TASK INPUTS:
theorem go_rev (fuel : Nat) : ∀ (l acc : List Char), l.length ≤ fuel →
    PySem.Chars.replace.go ['C', 'G'] ('C' :: spanR.toList) fuel l acc
      = acc.reverse ++ revSem l := by
  induction fuel with
  | zero =>
    intro l acc h
    have : l = [] := List.eq_nil_of_length_eq_zero (by omega)
    subst this; simp [PySem.Chars.replace.go, revSem]
  | succ n ih =>
    intro l acc h
    cases l with
    | nil => simp [PySem.Chars.replace.go, revSem]
    | cons c t =>
      rw [PySem.Chars.replace.go]
      by_cases hp : List.isPrefixOf ['C', 'G'] (c :: t) = true
      · obtain ⟨u, hu⟩ : ∃ u, c :: t = 'C' :: 'G' :: u := by
          cases t with
          | nil => simp [List.isPrefixOf] at hp
          | cons g u =>
            simp [List.isPrefixOf] at hp
            exact ⟨u, by simp [← hp.1, ← hp.2]⟩
        simp only [hu] at *
        simp only [hp, if_true]
        rw [ih _ _ (by simp only [List.length_cons, List.length_drop] at h ⊢; omega)]
        simp [revSem]
      · simp only [hp, if_false, Bool.false_eq_true]
        rw [ih t (c :: acc) (by simp only [List.length_cons] at h; omega)]
        have hnm : ¬ (c = 'C' ∧ t.head? = some 'G') := by
          intro ⟨hc, hg⟩
          cases t with
          | nil => simp at hg
          | cons b u =>
            simp at hg
            subst hc; subst hg
            simp [List.isPrefixOf] at hp
        cases t with
        | nil => simp [revSem]
        | cons b u =>
          have : ¬ (c = 'C' ∧ b = 'G') := by
            intro ⟨h1, h2⟩; exact hnm ⟨h1, by simp [h2]⟩
          simp [revSem, this]

theorem replace_fwd (cs : List Char) :
    PySem.Chars.replace cs ['C', 'G'] (spanY.toList ++ ['G']) = fwdSem cs := by
  rw [PySem.Chars.replace]
  simp only [List.isEmpty]
  simpa using go_fwd cs.length cs [] le_rfl

theorem replace_rev (cs : List Char) :
    PySem.Chars.replace cs ['C', 'G'] ('C' :: spanR.toList) = revSem cs := by
  rw [PySem.Chars.replace]
  simp only [List.isEmpty]
  simpa using go_rev cs.length cs [] le_rfl
-- pv_equiv track=rewrite | github.com/harshit1tewari/Secure-Spam-Protected-P2P-Messaging-Platform | secure.py | des_encrypt
-- ===== SOURCE A (Python) =====
-- IP = [58, 50, 42, 34, 26, 18, 10, 2,
--       60, 52, 44, 36, 28, 20, 12, 4,
--       62, 54, 46, 38, 30, 22, 14, 6,
--       64, 56, 48, 40, 32, 24, 16, 8,
--       57, 49, 41, 33, 25, 17, 9, 1,
--       59, 51, 43, 35, 27, 19, 11, 3,
--       61, 53, 45, 37, 29, 21, 13, 5,
--       63, 55, 47, 39, 31, 23, 15, 7]
--
-- FP = [40, 8, 48, 16, 56, 24, 64, 32,
--       39, 7, 47, 15, 55, 23, 63, 31,
--       38, 6, 46, 14, 54, 22, 62, 30,
--       37, 5, 45, 13, 53, 21, 61, 29,
--       36, 4, 44, 12, 52, 20, 60, 28,
--       35, 3, 43, 11, 51, 19, 59, 27,
--       34, 2, 42, 10, 50, 18, 58, 26,
--       33, 1, 41, 9, 49, 17, 57, 25]
--
-- E = [32, 1, 2, 3, 4, 5,
--      4, 5, 6, 7, 8, 9,
--      8, 9, 10, 11, 12, 13,
--      12, 13, 14, 15, 16, 17,
--      16, 17, 18, 19, 20, 21,
--      20, 21, 22, 23, 24, 25,
--      24, 25, 26, 27, 28, 29,
--      28, 29, 30, 31, 32, 1]
--
-- P = [16, 7, 20, 21, 29, 12, 28, 17,
--      1, 15, 23, 26, 5, 18, 31, 10,
--      2, 8, 24, 14, 32, 27, 3, 9,
--      19, 13, 30, 6, 22, 11, 4, 25]
--
-- S_BOXES = [
--     [
--         [14, 4, 13, 1, 2, 15, 11, 8, 3, 10, 6, 12, 5, 9, 0, 7],
--         [0, 15, 7, 4, 14, 2, 13, 1, 10, 6, 12, 11, 9, 5, 3, 8],
--         [4, 1, 14, 8, 13, 6, 2, 11, 15, 12, 9, 7, 3, 10, 5, 0],
--         [15, 12, 8, 2, 4, 9, 1, 7, 5, 11, 3, 14, 10, 0, 6, 13]
--     ],
-- ] * 8  # Repeat for simplicity
--
-- def string_to_bin(text):
--     return ''.join(f'{ord(c):08b}' for c in text.ljust(8))
--
-- def permute(block, table):
--     return ''.join(block[i - 1] for i in table)
--
-- def xor(a, b):
--     return ''.join('0' if i == j else '1' for i, j in zip(a, b))
--
-- def sbox_substitution(bits):
--     result = ''
--     for i in range(8):
--         block = bits[i * 6:(i + 1) * 6]
--         row = int(block[0] + block[5], 2)
--         col = int(block[1:5], 2)
--         val = S_BOXES[i][row][col]
--         result += f'{val:04b}'
--     return result
--
-- def feistel(right, subkey):
--     expanded = permute(right, E)
--     xored = xor(expanded, subkey)
--     substituted = sbox_substitution(xored)
--     return permute(substituted, P)
--
-- def key_schedule(key):
--     return [key] * 16  # Simple repetition
--
-- def des_encrypt_block(plain_bin, key_bin):
--     perm = permute(plain_bin, IP)
--     left, right = perm[:32], perm[32:]
--     keys = key_schedule(key_bin)
--
--     for i in range(16):
--         temp = right
--         right = xor(left, feistel(right, keys[i]))
--         left = temp
--
--     return permute(right + left, FP)
--
-- def pad(text):
--     pad_len = 8 - (len(text) % 8)
--     return text + chr(pad_len) * pad_len
--
-- def des_encrypt(text, key):
--     text = pad(text)
--     key_bin = string_to_bin(key[:8])
--     result = ''
--     for i in range(0, len(text), 8):
--         block = text[i:i + 8]
--         block_bin = string_to_bin(block)
--         encrypted_bin = des_encrypt_block(block_bin, key_bin)
--         result += f'{int(encrypted_bin, 2):016x}'
--     return result
-- ===== SOURCE B (Python) =====
-- # Integer-based re-implementation: each 64/48/32-bit value is a Python int,
-- # permutation/xor/S-box work with shifts and masks instead of '01' strings.
--
-- IP = [58, 50, 42, 34, 26, 18, 10, 2,
--       60, 52, 44, 36, 28, 20, 12, 4,
--       62, 54, 46, 38, 30, 22, 14, 6,
--       64, 56, 48, 40, 32, 24, 16, 8,
--       57, 49, 41, 33, 25, 17, 9, 1,
--       59, 51, 43, 35, 27, 19, 11, 3,
--       61, 53, 45, 37, 29, 21, 13, 5,
--       63, 55, 47, 39, 31, 23, 15, 7]
--
-- FP = [40, 8, 48, 16, 56, 24, 64, 32,
--       39, 7, 47, 15, 55, 23, 63, 31,
--       38, 6, 46, 14, 54, 22, 62, 30,
--       37, 5, 45, 13, 53, 21, 61, 29,
--       36, 4, 44, 12, 52, 20, 60, 28,
--       35, 3, 43, 11, 51, 19, 59, 27,
--       34, 2, 42, 10, 50, 18, 58, 26,
--       33, 1, 41, 9, 49, 17, 57, 25]
--
-- E = [32, 1, 2, 3, 4, 5,
--      4, 5, 6, 7, 8, 9,
--      8, 9, 10, 11, 12, 13,
--      12, 13, 14, 15, 16, 17,
--      16, 17, 18, 19, 20, 21,
--      20, 21, 22, 23, 24, 25,
--      24, 25, 26, 27, 28, 29,
--      28, 29, 30, 31, 32, 1]
--
-- P = [16, 7, 20, 21, 29, 12, 28, 17,
--      1, 15, 23, 26, 5, 18, 31, 10,
--      2, 8, 24, 14, 32, 27, 3, 9,
--      19, 13, 30, 6, 22, 11, 4, 25]
--
-- S_BOXES = [
--     [
--         [14, 4, 13, 1, 2, 15, 11, 8, 3, 10, 6, 12, 5, 9, 0, 7],
--         [0, 15, 7, 4, 14, 2, 13, 1, 10, 6, 12, 11, 9, 5, 3, 8],
--         [4, 1, 14, 8, 13, 6, 2, 11, 15, 12, 9, 7, 3, 10, 5, 0],
--         [15, 12, 8, 2, 4, 9, 1, 7, 5, 11, 3, 14, 10, 0, 6, 13]
--     ],
-- ] * 8
--
--
-- def _permute(v, width, table):
--     out = 0
--     for pos in table:
--         out = out * 2 + ((v >> (width - pos)) & 1)
--     return out
--
--
-- def _sbox(x):
--     out = 0
--     for i in range(8):
--         six = (x >> (42 - 6 * i)) & 63
--         row = ((six >> 5) & 1) * 2 + (six & 1)
--         col = (six >> 1) & 15
--         out = out * 16 + S_BOXES[i][row][col]
--     return out
--
--
-- def _feistel(r, subkey):
--     return _permute(_sbox(_permute(r, 32, E) ^ subkey), 32, P)
--
--
-- def des_encrypt(text, key):
--     pad_len = 8 - len(text) % 8
--     text = text + chr(pad_len) * pad_len
--     kb = 0
--     for c in key[:8].ljust(8):
--         kb = kb * 256 + ord(c)
--     # the reference xors the 48-bit expansion against the 64-bit key and zip()
--     # truncates, so the effective round subkey is the key's top 48 bits
--     subkey = kb >> 16
--     out = []
--     while text:
--         block, text = text[:8], text[8:]
--         v = 0
--         for c in block:
--             v = v * 256 + ord(c)
--         v = _permute(v, 64, IP)
--         l, r = v >> 32, v & 0xFFFFFFFF
--         for _ in range(16):
--             l, r = r, l ^ _feistel(r, subkey)
--         out.append('%016x' % _permute(r * 2 ** 32 + l, 64, FP))
--     return ''.join(out)
-- ===== Notes on version B (the rewrite author's own statement) =====
-- stated objective: faster
-- what changed: B replaces A's '01'-string representation of every 64/48/32-bit value with machine integers: permutation, XOR and S-box lookup become shift/mask arithmetic, the 16 identical round subkeys collapse into one precomputed 48-bit integer, and blocks are packed/emitted as ints instead of per-bit string joins.
import Mathlib
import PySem

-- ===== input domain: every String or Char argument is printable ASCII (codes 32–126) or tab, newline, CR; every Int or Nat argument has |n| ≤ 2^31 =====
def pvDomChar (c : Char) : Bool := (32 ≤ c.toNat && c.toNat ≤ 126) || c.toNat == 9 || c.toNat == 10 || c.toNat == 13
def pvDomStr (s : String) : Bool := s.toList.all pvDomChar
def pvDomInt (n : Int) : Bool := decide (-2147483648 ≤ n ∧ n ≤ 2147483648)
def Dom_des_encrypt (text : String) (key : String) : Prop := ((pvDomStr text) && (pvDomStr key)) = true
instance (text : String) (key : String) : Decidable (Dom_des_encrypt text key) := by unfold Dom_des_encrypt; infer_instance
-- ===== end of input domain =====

WHAT IS NEEDED: On how many lines of the listing does the string "isPrefixOf" occur? Give the number by itself.

SOLUTION TO THIS PROBLEM: 4